* Data shown:
++++
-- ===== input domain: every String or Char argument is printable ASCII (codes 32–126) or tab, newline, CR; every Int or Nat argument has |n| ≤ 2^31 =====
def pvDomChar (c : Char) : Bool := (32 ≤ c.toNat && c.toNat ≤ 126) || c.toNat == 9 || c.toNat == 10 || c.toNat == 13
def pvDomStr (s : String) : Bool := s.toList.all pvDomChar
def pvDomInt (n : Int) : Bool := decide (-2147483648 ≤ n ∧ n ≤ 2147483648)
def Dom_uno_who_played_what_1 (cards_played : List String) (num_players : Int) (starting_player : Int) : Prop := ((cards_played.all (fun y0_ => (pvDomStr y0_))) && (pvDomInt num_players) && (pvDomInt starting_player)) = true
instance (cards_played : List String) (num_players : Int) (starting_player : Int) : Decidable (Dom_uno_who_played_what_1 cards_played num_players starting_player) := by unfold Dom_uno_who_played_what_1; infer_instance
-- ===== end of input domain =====

-- B assigns each card its player bucket by a direct formula in one pass, replacing A's
-- Featured_value array and per-card scan over all num_players residues (objective: faster).

-- ===== PORT A =====
-- Python's s[0] as a 1-character string; "" when s = "" (there Python raises IndexError;
-- such inputs are excluded by Pre_).
def pvChar0 (s : String) : String :=
  match PySem.Str.pyGet? s 0 with
  | some c => String.ofList [c]
  | none => ""

def uno_who_played_what_1 (cards_played : List String) (num_players : Int) (starting_player : Int) : List (List String) :=
  let featured0 : List Int := List.replicate cards_played.length 0
  let signal0 : Int :=
    if cards_played.length ≠ 0 then
      if PySem.List.pyGetD cards_played 0 "" = "reverse" then -1 else 1
    else 1
  let results0 : List (List String) :=
    (PySem.List.pyRange 0 num_players 1).foldl (fun acc _ => acc ++ [([] : List String)]) []
  let st :=
    (PySem.List.pyRange 1 (cards_played.length : Int) 1).foldl (fun (st : List Int × Int) i =>
      let fv := if pvChar0 (PySem.List.pyGetD cards_played (i - 1) "") = "skip" then
          PySem.List.pySetD st.1 i (PySem.List.pyGetD st.1 (i - 1) 0 + 2 * st.2)
        else
          PySem.List.pySetD st.1 i (PySem.List.pyGetD st.1 (i - 1) 0 + st.2)
      let sg := if pvChar0 (PySem.List.pyGetD cards_played i "") = "reverse" then st.2 * (-1) else st.2
      (fv, sg)) (featured0, signal0)
  (PySem.List.pyRange 0 (cards_played.length : Int) 1).foldl (fun res i =>
    (PySem.List.pyRange 0 num_players 1).foldl (fun res j =>
      if PySem.Int.mod (PySem.List.pyGetD st.1 i 0) num_players = j then
        PySem.List.pySetD res (PySem.Int.mod (j + starting_player - 1) num_players)
          (PySem.List.pyGetD res (PySem.Int.mod (j + starting_player - 1) num_players) []
            ++ [PySem.List.pyGetD cards_played i ""])
      else res) res) results0

-- ===== PORT B =====
def uno_who_played_what_1_alt (cards_played : List String) (num_players : Int) (starting_player : Int) : List (List String) :=
  -- sig = -1 if cards_played and cards_played[0] == 'reverse' else 1
  let sig : Int := if cards_played ≠ [] ∧ PySem.List.pyGetD cards_played 0 "" = "reverse" then -1 else 1
  let results : List (List String) := (PySem.List.pyRange 0 num_players 1).map (fun _ => [])
  (PySem.List.enumerate cards_played 0).foldl (fun res p =>
    let k := PySem.Int.mod (p.1 * sig + starting_player - 1) num_players
    PySem.List.pySetD res k (PySem.List.pyGetD res k [] ++ [p.2])) results
-- ===== PORT B =====
def find_and_remove_alt (dct : List (String × List (String × String))) : List (String × List (String × Int)) :=
  -- for each category, the comprehension {k: int(v) for k, v in goods.items() if v.isdigit()}
  -- (int() cannot raise after isdigit, so the .getD 0 default is unreachable)
  dct.map (fun p => (p.1, p.2.filterMap (fun q =>
    if PySem.Str.strIsdigit q.2 then some (q.1, (PySem.Int.ofStr? q.2).getD 0) else none)))

-- ===== PRECONDITION & SPEC =====
-- Pre_ excludes association lists with duplicate category keys or duplicate item keys
-- inside a category: such lists cannot arise from a Python dict (dict keys are unique),
-- so they carry no Python behaviour to match.
def Pre_find_and_remove (dct : List (String × List (String × String))) : Prop :=
  (dct.map (·.1)).Nodup ∧ ∀ p ∈ dct, (p.2.map (·.1)).Nodup
instance (dct : List (String × List (String × String))) : Decidable (Pre_find_and_remove dct) := by
  unfold Pre_find_and_remove; infer_instance

def pvWitness_find_and_remove : (List (String × List (String × String))) :=
  [("food", [("bread", "4"), ("milk", "two"), ("cheese", "10")]), ("tools", [("saw", "2")])]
++++
In the listing above, locate the line containing "let sg := if" and the line containing "-- so they carry", then transcribe both and every line between them verbatim.

* Expected answer:
      let sg := if pvChar0 (PySem.List.pyGetD cards_played i "") = "reverse" then st.2 * (-1) else st.2
      (fv, sg)) (featured0, signal0)
  (PySem.List.pyRange 0 (cards_played.length : Int) 1).foldl (fun res i =>
    (PySem.List.pyRange 0 num_players 1).foldl (fun res j =>
      if PySem.Int.mod (PySem.List.pyGetD st.1 i 0) num_players = j then
        PySem.List.pySetD res (PySem.Int.mod (j + starting_player - 1) num_players)
          (PySem.List.pyGetD res (PySem.Int.mod (j + starting_player - 1) num_players) []
            ++ [PySem.List.pyGetD cards_played i ""])
      else res) res) results0

-- ===== PORT B =====
def uno_who_played_what_1_alt (cards_played : List String) (num_players : Int) (starting_player : Int) : List (List String) :=
  -- sig = -1 if cards_played and cards_played[0] == 'reverse' else 1
  let sig : Int := if cards_played ≠ [] ∧ PySem.List.pyGetD cards_played 0 "" = "reverse" then -1 else 1
  let results : List (List String) := (PySem.List.pyRange 0 num_players 1).map (fun _ => [])
  (PySem.List.enumerate cards_played 0).foldl (fun res p =>
    let k := PySem.Int.mod (p.1 * sig + starting_player - 1) num_players
    PySem.List.pySetD res k (PySem.List.pyGetD res k [] ++ [p.2])) results
-- ===== PORT B =====
def find_and_remove_alt (dct : List (String × List (String × String))) : List (String × List (String × Int)) :=
  -- for each category, the comprehension {k: int(v) for k, v in goods.items() if v.isdigit()}
  -- (int() cannot raise after isdigit, so the .getD 0 default is unreachable)
  dct.map (fun p => (p.1, p.2.filterMap (fun q =>
    if PySem.Str.strIsdigit q.2 then some (q.1, (PySem.Int.ofStr? q.2).getD 0) else none)))

-- ===== PRECONDITION & SPEC =====
-- Pre_ excludes association lists with duplicate category keys or duplicate item keys
-- inside a category: such lists cannot arise from a Python dict (dict keys are unique),
-- so they carry no Python behaviour to match.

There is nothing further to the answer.